▶ _What needs to be done_: Reproduce precisely the lines of the listing below, starting with the line that contains "keep their heads" and stopping after the line that contains "PySem.Dict.keys_insert_of_contains _ _"; include nothing else.
#### Records for this task
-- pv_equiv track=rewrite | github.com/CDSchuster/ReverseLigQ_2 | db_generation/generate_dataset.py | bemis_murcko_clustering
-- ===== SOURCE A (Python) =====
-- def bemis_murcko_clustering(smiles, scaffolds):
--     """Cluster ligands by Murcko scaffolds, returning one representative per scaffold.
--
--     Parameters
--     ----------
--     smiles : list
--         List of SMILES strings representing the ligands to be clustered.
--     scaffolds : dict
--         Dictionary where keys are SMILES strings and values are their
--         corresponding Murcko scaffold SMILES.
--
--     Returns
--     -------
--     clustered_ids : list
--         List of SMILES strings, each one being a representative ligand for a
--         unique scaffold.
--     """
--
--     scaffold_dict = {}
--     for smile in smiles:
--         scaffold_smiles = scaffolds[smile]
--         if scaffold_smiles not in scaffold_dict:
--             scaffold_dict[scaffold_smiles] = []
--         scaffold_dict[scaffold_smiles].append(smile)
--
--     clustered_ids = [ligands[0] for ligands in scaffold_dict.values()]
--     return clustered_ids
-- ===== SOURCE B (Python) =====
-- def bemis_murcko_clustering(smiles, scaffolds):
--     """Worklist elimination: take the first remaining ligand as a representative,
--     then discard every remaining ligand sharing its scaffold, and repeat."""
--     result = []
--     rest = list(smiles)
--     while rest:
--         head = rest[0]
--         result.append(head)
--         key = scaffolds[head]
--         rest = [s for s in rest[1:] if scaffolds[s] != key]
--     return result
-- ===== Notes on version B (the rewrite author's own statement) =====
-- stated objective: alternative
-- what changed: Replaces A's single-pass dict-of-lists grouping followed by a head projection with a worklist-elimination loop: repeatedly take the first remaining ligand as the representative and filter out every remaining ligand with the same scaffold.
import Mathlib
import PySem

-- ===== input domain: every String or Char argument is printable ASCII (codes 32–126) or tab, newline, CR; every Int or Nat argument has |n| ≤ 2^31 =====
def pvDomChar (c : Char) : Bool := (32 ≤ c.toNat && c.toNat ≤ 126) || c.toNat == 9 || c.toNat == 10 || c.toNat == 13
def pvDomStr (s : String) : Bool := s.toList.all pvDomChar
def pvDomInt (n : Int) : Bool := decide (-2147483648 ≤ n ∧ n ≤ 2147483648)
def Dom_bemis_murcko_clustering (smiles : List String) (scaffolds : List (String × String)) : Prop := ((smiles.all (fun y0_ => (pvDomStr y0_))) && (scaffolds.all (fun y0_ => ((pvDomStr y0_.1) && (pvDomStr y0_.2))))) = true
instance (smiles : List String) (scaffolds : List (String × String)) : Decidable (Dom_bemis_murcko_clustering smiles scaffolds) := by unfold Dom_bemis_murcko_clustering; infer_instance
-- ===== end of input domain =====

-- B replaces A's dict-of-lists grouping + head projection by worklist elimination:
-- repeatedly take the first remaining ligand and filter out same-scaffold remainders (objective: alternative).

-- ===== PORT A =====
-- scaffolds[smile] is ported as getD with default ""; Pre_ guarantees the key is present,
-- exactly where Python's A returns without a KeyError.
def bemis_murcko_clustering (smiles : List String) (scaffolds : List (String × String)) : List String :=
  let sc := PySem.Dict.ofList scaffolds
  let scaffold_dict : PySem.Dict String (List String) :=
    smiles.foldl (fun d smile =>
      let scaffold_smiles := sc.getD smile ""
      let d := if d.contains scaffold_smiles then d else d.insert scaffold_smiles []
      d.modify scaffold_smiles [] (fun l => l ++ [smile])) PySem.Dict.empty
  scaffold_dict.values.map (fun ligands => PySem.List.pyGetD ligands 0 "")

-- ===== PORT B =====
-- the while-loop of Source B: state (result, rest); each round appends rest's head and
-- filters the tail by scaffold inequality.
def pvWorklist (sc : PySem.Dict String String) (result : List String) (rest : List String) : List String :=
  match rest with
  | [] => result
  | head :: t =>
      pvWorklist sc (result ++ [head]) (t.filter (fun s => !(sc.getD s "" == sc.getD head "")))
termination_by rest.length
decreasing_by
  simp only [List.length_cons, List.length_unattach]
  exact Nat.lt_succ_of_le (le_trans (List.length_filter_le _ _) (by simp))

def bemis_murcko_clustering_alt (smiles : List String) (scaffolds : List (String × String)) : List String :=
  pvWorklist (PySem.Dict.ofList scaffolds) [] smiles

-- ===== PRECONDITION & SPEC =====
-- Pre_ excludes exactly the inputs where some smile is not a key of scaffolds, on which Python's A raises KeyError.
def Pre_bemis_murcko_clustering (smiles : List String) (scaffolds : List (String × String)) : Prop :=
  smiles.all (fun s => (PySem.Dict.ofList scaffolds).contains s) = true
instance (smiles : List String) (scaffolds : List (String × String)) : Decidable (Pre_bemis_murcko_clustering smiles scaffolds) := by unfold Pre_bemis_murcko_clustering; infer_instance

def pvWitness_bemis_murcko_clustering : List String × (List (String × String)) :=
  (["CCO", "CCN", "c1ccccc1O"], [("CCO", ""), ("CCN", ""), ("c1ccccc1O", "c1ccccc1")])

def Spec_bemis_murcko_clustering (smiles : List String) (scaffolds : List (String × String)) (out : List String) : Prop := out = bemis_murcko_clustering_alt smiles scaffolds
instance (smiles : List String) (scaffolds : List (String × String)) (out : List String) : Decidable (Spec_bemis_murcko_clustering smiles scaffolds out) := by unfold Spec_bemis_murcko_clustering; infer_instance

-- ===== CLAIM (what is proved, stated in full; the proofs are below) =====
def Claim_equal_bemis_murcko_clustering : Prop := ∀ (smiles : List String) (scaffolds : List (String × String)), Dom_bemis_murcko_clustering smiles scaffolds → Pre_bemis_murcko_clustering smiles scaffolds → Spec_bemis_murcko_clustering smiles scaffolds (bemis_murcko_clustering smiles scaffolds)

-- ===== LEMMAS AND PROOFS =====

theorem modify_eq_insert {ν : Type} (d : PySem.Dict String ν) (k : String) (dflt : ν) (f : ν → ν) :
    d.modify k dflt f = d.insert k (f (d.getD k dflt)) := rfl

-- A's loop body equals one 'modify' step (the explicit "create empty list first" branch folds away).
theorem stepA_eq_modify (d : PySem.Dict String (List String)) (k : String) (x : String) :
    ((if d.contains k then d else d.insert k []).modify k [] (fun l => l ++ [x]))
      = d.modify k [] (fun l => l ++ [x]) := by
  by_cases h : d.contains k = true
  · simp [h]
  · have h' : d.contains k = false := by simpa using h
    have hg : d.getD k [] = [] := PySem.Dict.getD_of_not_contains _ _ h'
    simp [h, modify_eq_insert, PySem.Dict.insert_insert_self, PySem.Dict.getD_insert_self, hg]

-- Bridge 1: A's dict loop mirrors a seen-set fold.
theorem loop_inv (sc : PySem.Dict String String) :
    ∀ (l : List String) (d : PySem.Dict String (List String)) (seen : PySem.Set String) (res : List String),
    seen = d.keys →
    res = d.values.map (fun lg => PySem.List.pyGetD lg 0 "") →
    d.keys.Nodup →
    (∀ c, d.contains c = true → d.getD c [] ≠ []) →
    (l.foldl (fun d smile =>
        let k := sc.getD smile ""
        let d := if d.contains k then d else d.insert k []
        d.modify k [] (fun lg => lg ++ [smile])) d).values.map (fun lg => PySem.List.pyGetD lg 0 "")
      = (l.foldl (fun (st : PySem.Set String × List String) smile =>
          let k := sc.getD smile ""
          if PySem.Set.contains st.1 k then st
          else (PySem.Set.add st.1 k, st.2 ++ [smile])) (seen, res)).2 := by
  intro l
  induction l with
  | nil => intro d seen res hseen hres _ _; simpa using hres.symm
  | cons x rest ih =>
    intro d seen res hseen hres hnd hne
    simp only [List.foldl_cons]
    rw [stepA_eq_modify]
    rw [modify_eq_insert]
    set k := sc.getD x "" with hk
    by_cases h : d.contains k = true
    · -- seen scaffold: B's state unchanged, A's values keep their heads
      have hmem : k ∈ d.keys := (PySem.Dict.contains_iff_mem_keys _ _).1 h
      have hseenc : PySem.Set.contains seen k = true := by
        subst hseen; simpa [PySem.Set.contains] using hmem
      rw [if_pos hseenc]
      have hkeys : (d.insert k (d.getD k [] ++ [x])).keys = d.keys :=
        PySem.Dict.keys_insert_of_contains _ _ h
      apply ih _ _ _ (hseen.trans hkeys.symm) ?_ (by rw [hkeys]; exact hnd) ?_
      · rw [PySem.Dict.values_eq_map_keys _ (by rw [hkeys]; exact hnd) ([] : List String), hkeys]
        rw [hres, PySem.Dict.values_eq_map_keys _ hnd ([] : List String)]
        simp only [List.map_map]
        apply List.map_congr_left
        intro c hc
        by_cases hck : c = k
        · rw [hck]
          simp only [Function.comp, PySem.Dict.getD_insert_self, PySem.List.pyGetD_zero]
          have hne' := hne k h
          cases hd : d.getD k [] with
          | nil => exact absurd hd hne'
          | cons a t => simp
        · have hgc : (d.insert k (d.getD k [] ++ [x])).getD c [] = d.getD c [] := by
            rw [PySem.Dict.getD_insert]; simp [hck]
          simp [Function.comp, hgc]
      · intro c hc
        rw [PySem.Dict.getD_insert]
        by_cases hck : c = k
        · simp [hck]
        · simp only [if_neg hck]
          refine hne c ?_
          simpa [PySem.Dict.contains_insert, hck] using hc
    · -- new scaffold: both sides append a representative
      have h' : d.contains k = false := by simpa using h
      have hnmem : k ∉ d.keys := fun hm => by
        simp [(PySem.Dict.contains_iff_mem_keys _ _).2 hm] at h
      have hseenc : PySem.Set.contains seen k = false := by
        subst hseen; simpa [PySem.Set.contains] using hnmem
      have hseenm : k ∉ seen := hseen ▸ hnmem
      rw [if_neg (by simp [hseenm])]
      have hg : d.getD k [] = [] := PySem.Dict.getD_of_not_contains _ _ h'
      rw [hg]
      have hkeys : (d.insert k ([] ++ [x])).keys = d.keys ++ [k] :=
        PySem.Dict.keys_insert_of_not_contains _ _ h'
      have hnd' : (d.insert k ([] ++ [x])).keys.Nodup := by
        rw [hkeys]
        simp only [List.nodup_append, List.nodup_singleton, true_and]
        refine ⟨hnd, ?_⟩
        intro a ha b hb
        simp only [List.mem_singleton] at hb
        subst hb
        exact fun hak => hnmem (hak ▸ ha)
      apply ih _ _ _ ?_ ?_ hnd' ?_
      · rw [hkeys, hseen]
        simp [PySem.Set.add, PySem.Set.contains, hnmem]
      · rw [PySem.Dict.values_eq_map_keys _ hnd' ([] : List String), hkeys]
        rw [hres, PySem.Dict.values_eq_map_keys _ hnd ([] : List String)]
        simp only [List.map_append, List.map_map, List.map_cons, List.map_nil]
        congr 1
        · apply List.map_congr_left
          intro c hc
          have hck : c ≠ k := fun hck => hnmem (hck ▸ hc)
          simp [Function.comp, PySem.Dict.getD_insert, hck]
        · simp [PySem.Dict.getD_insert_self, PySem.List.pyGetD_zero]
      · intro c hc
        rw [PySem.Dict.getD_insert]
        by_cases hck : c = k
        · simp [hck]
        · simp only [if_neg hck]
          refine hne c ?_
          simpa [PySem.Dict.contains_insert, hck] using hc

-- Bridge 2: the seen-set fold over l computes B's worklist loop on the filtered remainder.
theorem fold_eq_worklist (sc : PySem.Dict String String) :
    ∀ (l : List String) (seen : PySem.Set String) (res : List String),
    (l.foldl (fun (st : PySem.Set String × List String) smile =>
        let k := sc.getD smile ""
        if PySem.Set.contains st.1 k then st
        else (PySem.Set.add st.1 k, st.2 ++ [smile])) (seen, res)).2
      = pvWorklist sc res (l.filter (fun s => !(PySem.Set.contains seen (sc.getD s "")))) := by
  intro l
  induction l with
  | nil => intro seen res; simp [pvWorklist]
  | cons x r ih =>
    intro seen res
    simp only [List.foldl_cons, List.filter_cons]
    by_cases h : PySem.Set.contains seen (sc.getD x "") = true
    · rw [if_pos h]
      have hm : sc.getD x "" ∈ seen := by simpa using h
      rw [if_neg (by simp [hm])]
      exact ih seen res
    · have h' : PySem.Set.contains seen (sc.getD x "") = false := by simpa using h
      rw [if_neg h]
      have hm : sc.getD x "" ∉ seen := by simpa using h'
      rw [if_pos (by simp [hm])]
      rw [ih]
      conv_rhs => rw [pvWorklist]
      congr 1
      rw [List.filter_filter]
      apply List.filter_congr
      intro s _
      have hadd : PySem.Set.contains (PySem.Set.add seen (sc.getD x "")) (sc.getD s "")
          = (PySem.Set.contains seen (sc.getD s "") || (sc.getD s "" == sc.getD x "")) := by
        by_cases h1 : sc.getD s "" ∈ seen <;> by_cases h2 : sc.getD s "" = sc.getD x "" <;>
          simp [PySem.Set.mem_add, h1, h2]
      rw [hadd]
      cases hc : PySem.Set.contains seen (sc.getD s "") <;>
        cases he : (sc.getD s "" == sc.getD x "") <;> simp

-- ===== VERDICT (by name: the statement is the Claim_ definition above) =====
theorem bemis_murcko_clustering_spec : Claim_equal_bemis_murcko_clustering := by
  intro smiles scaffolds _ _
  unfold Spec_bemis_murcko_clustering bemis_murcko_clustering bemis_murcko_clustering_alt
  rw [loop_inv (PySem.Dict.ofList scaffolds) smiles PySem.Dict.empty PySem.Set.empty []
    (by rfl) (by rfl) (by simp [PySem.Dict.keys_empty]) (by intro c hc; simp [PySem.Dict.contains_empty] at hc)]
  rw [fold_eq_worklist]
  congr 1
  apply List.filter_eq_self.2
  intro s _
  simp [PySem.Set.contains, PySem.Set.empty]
########
▶ _Result for this task_:
    · -- seen scaffold: B's state unchanged, A's values keep their heads
      have hmem : k ∈ d.keys := (PySem.Dict.contains_iff_mem_keys _ _).1 h
      have hseenc : PySem.Set.contains seen k = true := by
        subst hseen; simpa [PySem.Set.contains] using hmem
      rw [if_pos hseenc]
      have hkeys : (d.insert k (d.getD k [] ++ [x])).keys = d.keys :=
        PySem.Dict.keys_insert_of_contains _ _ h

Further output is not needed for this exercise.